The White House issued the demands as Mr. Trump departed for Camp David, where he was meeting with Republican congressional leaders to address a series of issues — including keeping the government open past Jan. 19.
But part of the discussions were also expected to center on how to reach an accord with Democrats over protections for the undocumented immigrants brought to the country as children, those known as Dreamers, as well as how to fund a major children’s health care program that is in danger of running out of funds. The president met with Republicans at the White House on Wednesday, but the meetings at Camp David, the presidential retreat in Maryland, are designed to come up with a clearer strategic approach.
The administration and Congress must also strike a deal to raise statutory limits on military and domestic spending before Jan. 19, when the current stopgap spending bill expires.
If they cannot reach a deal, the government could be forced into a partial shutdown almost a year to the day after Mr. Trump was sworn into office.
How Mr. Trump works with Congress over these critical domestic issues will set a tone for his second year in office, and could shape the 2018 midterm election landscape. Republicans are deeply concerned that their majorities in the House and Senate may be in jeopardy.
Before leaving for Camp David, the president continued to play head economic cheerleader. “The stock market is up very, very big today,” he told reporters. “We’ve set new records, and I think they’ll be continued to set.” The Dow Jones industrial average broke the 25,000 barrier for the first time on Thursday.
“The tax cuts are really kicking in far beyond what anyone thought. Numerous companies have today come out and announced that they’re going to make big payments to their employees — something that nobody really had in mind,” Mr. Trump said.
After the Friday meeting, the White House described the session as “productive” about matters of economic and national security.
This week, the president expressed some hope that he could reach a deal with Democrats over the Obama-era immigration initiative, which allowed immigrants illegally brought to the United States as children to be shielded from deportation and to receive temporary, renewable work permits.
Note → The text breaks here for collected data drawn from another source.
-- pv_equiv track=rewrite | github.com/genius8820/pysf-hw2 | main.py | Pinpen_cipher_encrypt
-- ===== SOURCE A (Python) =====
-- def Pinpen_cipher_encrypt(strr):
--     dictt={"a":chr(5287),"b":chr(8852),"c":chr(5290),"d":chr(8848),"e":chr(9633),
--        "f":chr(8847),"g":chr(5283),"h":chr(8851),"i":chr(5285),
--        "j":chr(5287)+"x","k":chr(8852)+"x","l":chr(5290)+"x","m":chr(8848)+"x",
--        "n":chr(9633)+"x","o":chr(8847)+"x","p":chr(5283)+"x","q":chr(8851)+"x",
--        "r":chr(5285)+"x",
--        "s":chr(5287)+"o","t":chr(8852)+"o","u":chr(5290)+"o","v":chr(8848)+"o",
--        "w":chr(9633)+"o","x":chr(8847)+"o","y":chr(5283)+"o","z":chr(8851)+"o"}
--     x=""
--     for i in range(0,len(strr)):
--         if strr[i] in dictt and strr[i]!=" ":
--             y=dictt[strr[i]]
--             x+=y[0:2]
--         else:
--             x+=" "
--     return x
-- ===== SOURCE B (Python) =====
-- def Pinpen_cipher_encrypt(strr):
--     # Letter-major: start from an all-spaces output and, for each of the 26
--     # alphabet letters, overwrite every position where it occurs with its cipher.
--     out = [' '] * len(strr)
--     bases = [chr(5287), chr(8852), chr(5290), chr(8848), chr(9633),
--              chr(8847), chr(5283), chr(8851), chr(5285)]
--     for k in range(26):
--         letter = chr(97 + k)
--         cipher = bases[k % 9] + ('' if k < 9 else 'x' if k < 18 else 'o')
--         for pos, ch in enumerate(strr):
--             if ch == letter:
--                 out[pos] = cipher
--     return ''.join(out)
-- ===== Notes on version B (the rewrite author's own statement) =====
-- stated objective: alternative
-- what changed: Instead of A's single left-to-right pass that looks each character up in a 26-entry substitution dictionary, B starts from an all-spaces output list and loops letter-major over the 26 alphabet letters, computing each letter's cipher arithmetically (base symbol index k % 9, suffix from k // 9 thresholds) and overwriting every position where that letter occurs; the pieces are joined at the end.
import Mathlib
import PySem

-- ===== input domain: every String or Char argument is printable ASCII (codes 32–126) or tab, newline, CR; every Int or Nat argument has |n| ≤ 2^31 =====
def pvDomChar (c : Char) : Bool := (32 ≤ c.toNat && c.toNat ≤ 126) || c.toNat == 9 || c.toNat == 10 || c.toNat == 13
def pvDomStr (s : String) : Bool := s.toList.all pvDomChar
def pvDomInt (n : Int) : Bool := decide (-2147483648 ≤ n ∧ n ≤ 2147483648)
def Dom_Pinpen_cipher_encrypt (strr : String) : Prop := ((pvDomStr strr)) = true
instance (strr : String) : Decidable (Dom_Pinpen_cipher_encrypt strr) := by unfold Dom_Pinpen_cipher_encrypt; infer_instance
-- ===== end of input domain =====

-- B replaces A's per-character dictionary-lookup pass by a letter-major algorithm:
-- start from an all-spaces output and, for each of the 26 alphabet letters,
-- overwrite every position where it occurs with its cipher — objective: alternative.

-- ===== PORT A =====
-- A's literal substitution dictionary (values as List Char, Python str under the convention)
def pinpenDict : PySem.Dict Char (List Char) := PySem.Dict.ofList
  [('a', [Char.ofNat 5287]), ('b', [Char.ofNat 8852]), ('c', [Char.ofNat 5290]),
   ('d', [Char.ofNat 8848]), ('e', [Char.ofNat 9633]), ('f', [Char.ofNat 8847]),
   ('g', [Char.ofNat 5283]), ('h', [Char.ofNat 8851]), ('i', [Char.ofNat 5285]),
   ('j', [Char.ofNat 5287, 'x']), ('k', [Char.ofNat 8852, 'x']), ('l', [Char.ofNat 5290, 'x']),
   ('m', [Char.ofNat 8848, 'x']), ('n', [Char.ofNat 9633, 'x']), ('o', [Char.ofNat 8847, 'x']),
   ('p', [Char.ofNat 5283, 'x']), ('q', [Char.ofNat 8851, 'x']), ('r', [Char.ofNat 5285, 'x']),
   ('s', [Char.ofNat 5287, 'o']), ('t', [Char.ofNat 8852, 'o']), ('u', [Char.ofNat 5290, 'o']),
   ('v', [Char.ofNat 8848, 'o']), ('w', [Char.ofNat 9633, 'o']), ('x', [Char.ofNat 8847, 'o']),
   ('y', [Char.ofNat 5283, 'o']), ('z', [Char.ofNat 8851, 'o'])]

-- body of A's loop for one character strr[i]
def pinpenStepA (c : Char) : List Char :=
  if pinpenDict.contains c ∧ c ≠ ' ' then
    let y := pinpenDict.getD c []
    PySem.Chars.slice y (some 0) (some 2)     -- y[0:2]
  else [' ']

def Pinpen_cipher_encrypt (strr : String) : String :=
  String.ofList (strr.toList.foldl (fun x c => x ++ pinpenStepA c) [])

-- ===== PORT B =====
def pinpenBases : List Char :=
  [Char.ofNat 5287, Char.ofNat 8852, Char.ofNat 5290, Char.ofNat 8848,
   Char.ofNat 9633, Char.ofNat 8847, Char.ofNat 5283, Char.ofNat 8851, Char.ofNat 5285]

-- cipher = bases[k % 9] + ('' if k < 9 else 'x' if k < 18 else 'o')
def pinpenCipher (k : Int) : List Char :=
  PySem.List.pyGetD pinpenBases (PySem.Int.mod k 9) ' ' ::
    (if k < 9 then [] else if k < 18 then ['x'] else ['o'])

-- inner loop: for pos, ch in enumerate(strr): if ch == letter: out[pos] = cipher
def pinpenInner (s : List Char) (letter : Char) (cipher : List Char)
    (out : List (List Char)) : List (List Char) :=
  (PySem.List.enumerate s).foldl
    (fun o pc => if pc.2 = letter then PySem.List.pySetD o pc.1 cipher else o) out

def Pinpen_cipher_encrypt_alt (strr : String) : String :=
  let s := strr.toList
  let out := (PySem.List.pyRange 0 26 1).foldl
      (fun o k => pinpenInner s (Char.ofNat (97 + k).toNat) (pinpenCipher k) o)
      (List.replicate s.length [' '])          -- out = [' '] * len(strr)
  String.ofList out.flatten                    -- ''.join(out)

-- ===== PRECONDITION & SPEC =====
def Spec_Pinpen_cipher_encrypt (strr : String) (out : String) : Prop := out = Pinpen_cipher_encrypt_alt strr
instance (strr : String) (out : String) : Decidable (Spec_Pinpen_cipher_encrypt strr out) := by unfold Spec_Pinpen_cipher_encrypt; infer_instance

-- ===== CLAIM =====
def Claim_equal_Pinpen_cipher_encrypt : Prop := ∀ (strr : String), Dom_Pinpen_cipher_encrypt strr → Spec_Pinpen_cipher_encrypt strr (Pinpen_cipher_encrypt strr)

-- ===== LEMMAS AND PROOFS =====

-- proof-side description of what one character becomes
def pinpenStepB (c : Char) : List Char :=
  if 'a' ≤ c ∧ c ≤ 'z' then pinpenCipher ((c.toNat : Int) - 97) else [' ']

-- the two per-character values agree on every character
theorem pinpenStep_eq (c : Char) : pinpenStepA c = pinpenStepB c := by
  by_cases h : 'a' ≤ c ∧ c ≤ 'z'
  · obtain ⟨h1, h2⟩ := h
    have hlo : 97 ≤ c.toNat := h1
    have hhi : c.toNat ≤ 122 := h2
    interval_cases hc : c.toNat <;>
      (have e : c = Char.ofNat c.toNat := (Char.ofNat_toNat c).symm
       rw [hc] at e; subst e; decide)
  · have hs : pinpenStepB c = [' '] := by simp [pinpenStepB, h]
    rw [hs]
    unfold pinpenStepA
    rw [if_neg]
    rintro ⟨hmem, -⟩
    rw [PySem.Dict.contains_iff_mem_keys] at hmem
    have hk : pinpenDict.keys =
        ['a','b','c','d','e','f','g','h','i','j','k','l','m',
         'n','o','p','q','r','s','t','u','v','w','x','y','z'] := by decide
    rw [hk] at hmem
    fin_cases hmem <;> exact h ⟨by decide, by decide⟩

theorem foldl_set_get (letter : Char) (cipher : List Char) :
    ∀ (ps : List (Int × Char)), (∀ p ∈ ps, 0 ≤ p.1) → ∀ (out : List (List Char)) (j : Nat),
    (ps.foldl (fun o pc => if pc.2 = letter then PySem.List.pySetD o pc.1 cipher else o) out)[j]?
      = if (∃ p ∈ ps, p.2 = letter ∧ p.1 = (j : Int)) ∧ j < out.length then some cipher
        else out[j]? := by
  intro ps
  induction ps with
  | nil => intro _ out j; simp
  | cons p rest ih =>
    intro hps out j
    have hp0 : 0 ≤ p.1 := hps p (by simp)
    simp only [List.foldl_cons]
    rw [ih (fun q hq => hps q (by simp [hq]))]
    by_cases hl : p.2 = letter
    · rw [if_pos hl, PySem.List.pySetD_of_nonneg _ _ hp0]
      simp only [List.length_set]
      by_cases hj : p.1 = (j : Int)
      · have hjt : p.1.toNat = j := by omega
        have hcond : ∃ q ∈ p :: rest, q.2 = letter ∧ q.1 = (j : Int) :=
          ⟨p, List.mem_cons_self, hl, hj⟩
        split_ifs with h1 h2 h2
        · rfl
        · exact absurd ⟨hcond, h1.2⟩ h2
        · simp [hjt, h2.2]
        · have hlen : ¬ j < out.length := fun hh => h2 ⟨hcond, hh⟩
          simp [hjt, hlen]
      · have hjt : p.1.toNat ≠ j := by omega
        rw [List.getElem?_set, if_neg hjt]
        congr 1
        apply propext
        constructor
        · rintro ⟨⟨q, hq, hql, hqj⟩, hlen⟩
          exact ⟨⟨q, List.mem_cons_of_mem _ hq, hql, hqj⟩, hlen⟩
        · rintro ⟨⟨q, hq, hql, hqj⟩, hlen⟩
          rcases List.mem_cons.1 hq with rfl | hq'
          · exact absurd hqj hj
          · exact ⟨⟨q, hq', hql, hqj⟩, hlen⟩
    · rw [if_neg hl]
      congr 1
      apply propext
      constructor
      · rintro ⟨⟨q, hq, hql, hqj⟩, hlen⟩
        exact ⟨⟨q, List.mem_cons_of_mem _ hq, hql, hqj⟩, hlen⟩
      · rintro ⟨⟨q, hq, hql, hqj⟩, hlen⟩
        rcases List.mem_cons.1 hq with rfl | hq'
        · exact absurd hql hl
        · exact ⟨⟨q, hq', hql, hqj⟩, hlen⟩



theorem pinpenInner_getElem? (s : List Char) (letter : Char) (cipher : List Char)
    (out : List (List Char)) (j : Nat) :
    (pinpenInner s letter cipher out)[j]? =
      if s[j]? = some letter ∧ j < out.length then some cipher else out[j]? := by
  unfold pinpenInner
  rw [foldl_set_get letter cipher _ (by
      intro p hp
      rw [PySem.List.mem_enumerate_iff] at hp
      obtain ⟨k, hk, rfl⟩ := hp
      simp)]
  congr 1
  apply propext
  constructor
  · rintro ⟨⟨p, hp, hpl, hpj⟩, hlen⟩
    rw [PySem.List.mem_enumerate_iff] at hp
    obtain ⟨k, hk, rfl⟩ := hp
    have : k = j := by simpa using hpj
    subst this
    refine ⟨by rw [List.getElem?_eq_getElem hk]; exact congrArg some hpl, hlen⟩
  · rintro ⟨hsj, hlen⟩
    have hjlt : j < s.length := by
      by_contra hh
      rw [List.getElem?_eq_none_iff.2 (by omega)] at hsj
      simp at hsj
    refine ⟨⟨((0 : Int) + (j : Int), s[j]), ?_, ?_, by simp⟩, hlen⟩
    · rw [PySem.List.mem_enumerate_iff]
      exact ⟨j, hjlt, rfl⟩
    · show s[j] = letter
      have := List.getElem?_eq_getElem hjlt
      rw [this] at hsj
      exact Option.some.inj hsj




theorem foldl_set_length (letter : Char) (cipher : List Char) :
    ∀ (ps : List (Int × Char)) (out : List (List Char)),
    (ps.foldl (fun o pc => if pc.2 = letter then PySem.List.pySetD o pc.1 cipher else o) out).length
      = out.length := by
  intro ps
  induction ps with
  | nil => intro out; rfl
  | cons p rest ih =>
    intro out
    simp only [List.foldl_cons]
    rw [ih]
    split <;> simp [PySem.List.length_pySetD]

theorem pinpenInner_length (s : List Char) (letter : Char) (cipher : List Char)
    (out : List (List Char)) : (pinpenInner s letter cipher out).length = out.length := by
  unfold pinpenInner
  exact foldl_set_length letter cipher _ out

theorem stepB_cipher (k : Int) (h0 : 0 ≤ k) (h26 : k < 26) :
    pinpenStepB (Char.ofNat (97 + k).toNat) = pinpenCipher k := by
  interval_cases k <;> decide

theorem pinpenOuter_getElem? (s : List Char) :
    ∀ (ks : List Int), (∀ k ∈ ks, 0 ≤ k ∧ k < 26) → ∀ (out : List (List Char)) (j : Nat),
    (ks.foldl (fun o k => pinpenInner s (Char.ofNat (97 + k).toNat) (pinpenCipher k) o) out)[j]? =
      if (∃ k ∈ ks, s[j]? = some (Char.ofNat (97 + k).toNat)) ∧ j < out.length then
        some (pinpenStepB (s.getD j ' ')) else out[j]? := by
  intro ks
  induction ks with
  | nil => intro _ out j; simp
  | cons k rest ih =>
    intro hks out j
    obtain ⟨hk0, hk26⟩ := hks k List.mem_cons_self
    simp only [List.foldl_cons]
    rw [ih (fun q hq => hks q (List.mem_cons_of_mem _ hq)), pinpenInner_length,
      pinpenInner_getElem?]
    by_cases hmatch : s[j]? = some (Char.ofNat (97 + k).toNat)
    · have hjlt : j < s.length := by
        by_contra hh
        rw [List.getElem?_eq_none_iff.2 (by omega)] at hmatch
        simp at hmatch
      have hget : s.getD j ' ' = Char.ofNat (97 + k).toNat := by
        rw [List.getD_eq_getElem?_getD, hmatch]; rfl
      have hstep : pinpenStepB (s.getD j ' ') = pinpenCipher k := by
        rw [hget]; exact stepB_cipher k hk0 hk26
      have hcond : ∃ q ∈ k :: rest, s[j]? = some (Char.ofNat (97 + q).toNat) :=
        ⟨k, List.mem_cons_self, hmatch⟩
      by_cases hlen : j < out.length
      · conv_rhs => rw [if_pos ⟨hcond, hlen⟩]
        split_ifs with h1 h2
        · rfl
        · rw [hstep]
        · exact absurd ⟨hmatch, hlen⟩ h2
      · simp only [hlen, and_false, if_false]
    · have hB : ¬(s[j]? = some (Char.ofNat (97 + k).toNat) ∧ j < out.length) :=
        fun hh => hmatch hh.1
      rw [if_neg hB]
      congr 1
      apply propext
      constructor
      · rintro ⟨⟨q, hq, hql⟩, hlen⟩
        exact ⟨⟨q, List.mem_cons_of_mem _ hq, hql⟩, hlen⟩
      · rintro ⟨⟨q, hq, hql⟩, hlen⟩
        rcases List.mem_cons.1 hq with rfl | hq'
        · exact absurd hql hmatch
        · exact ⟨⟨q, hq', hql⟩, hlen⟩

theorem lower_iff (c : Char) :
    (∃ k ∈ PySem.List.pyRange 0 26 1, c = Char.ofNat (97 + k).toNat) ↔
      ('a' ≤ c ∧ c ≤ 'z') := by
  constructor
  · rintro ⟨k, hk, rfl⟩
    rw [PySem.List.mem_pyRange_one] at hk
    obtain ⟨h0, h26⟩ := hk
    interval_cases k <;> exact ⟨by decide, by decide⟩
  · rintro ⟨h1, h2⟩
    refine ⟨(c.toNat : Int) - 97, ?_, ?_⟩
    · rw [PySem.List.mem_pyRange_one]
      have hlo : 97 ≤ c.toNat := h1
      have hhi : c.toNat ≤ 122 := h2
      omega
    · have : ((97 : Int) + ((c.toNat : Int) - 97)).toNat = c.toNat := by omega
      rw [this, Char.ofNat_toNat]

theorem pinpenAlt_eq_map (s : List Char) :
    (PySem.List.pyRange 0 26 1).foldl
      (fun o k => pinpenInner s (Char.ofNat (97 + k).toNat) (pinpenCipher k) o)
      (List.replicate s.length [' ']) = s.map pinpenStepB := by
  apply List.ext_getElem?
  intro j
  rw [pinpenOuter_getElem? s _ (by
      intro k hk
      rw [PySem.List.mem_pyRange_one] at hk
      omega)]
  by_cases hj : j < s.length
  · rw [List.getElem?_eq_getElem hj, List.getElem?_map, List.getElem?_eq_getElem hj,
      List.getD_eq_getElem?_getD, List.getElem?_eq_getElem hj]
    simp only [List.length_replicate, Option.map_some, Option.getD_some]
    by_cases hc : 'a' ≤ s[j] ∧ s[j] ≤ 'z'
    · rw [if_pos]
      refine ⟨?_, hj⟩
      obtain ⟨k, hk, he⟩ := (lower_iff s[j]).2 hc
      exact ⟨k, hk, by rw [← he]⟩
    · rw [if_neg, List.getElem?_replicate, if_pos hj]
      · rw [show pinpenStepB s[j] = [' '] from by simp [pinpenStepB, hc]]
      · rintro ⟨⟨k, hk, he⟩, -⟩
        exact hc ((lower_iff s[j]).1 ⟨k, hk, Option.some.inj he⟩)
  · rw [List.getElem?_eq_none_iff.2 (by omega)]
    rw [if_neg (by rintro ⟨⟨k, hk, he⟩, -⟩; simp at he)]
    rw [List.getElem?_replicate, if_neg (by omega), List.getElem?_map,
      List.getElem?_eq_none_iff.2 (by omega)]
    rfl

-- ===== VERDICT =====
theorem Pinpen_cipher_encrypt_spec : Claim_equal_Pinpen_cipher_encrypt := by
  intro strr _
  unfold Spec_Pinpen_cipher_encrypt Pinpen_cipher_encrypt Pinpen_cipher_encrypt_alt
  dsimp only
  rw [PySem.List.foldl_append_eq_flatMap, pinpenAlt_eq_map,
    show pinpenStepA = pinpenStepB from funext pinpenStep_eq]
  simp [List.flatMap_def]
Mr. Trump said then that, in addition to the wall, he wanted to limit family-based migration, which critics call “chain migration,” that allows relatives to sponsor family members to come to the United States. And he wants to do away with the diversity visa lottery, a State Department program that admits immigrants from countries that do not send many people to the United States.
“We’d love to take care of DACA,” Mr. Trump said on Thursday, “but we’re only going to do it under these conditions.”
In a Twitter message on Tuesday, the president accused Democrats of “doing nothing for DACA” and being interested only in politics.
Whether that approach will bring along dubious Democrats is not certain, but it is clear that DACA is only one piece of a larger puzzle.
While many Democrats support ending the visa program and stiffening border and interior enforcement, it is not clear whether they will back the measures that Republicans demand to limit what they call “chain migration,” allowing immigrants to sponsor family members once they gain legal status.
“Nothing is agreed to until everything is agreed to,” Ms. Pelosi said in an interview on Tuesday.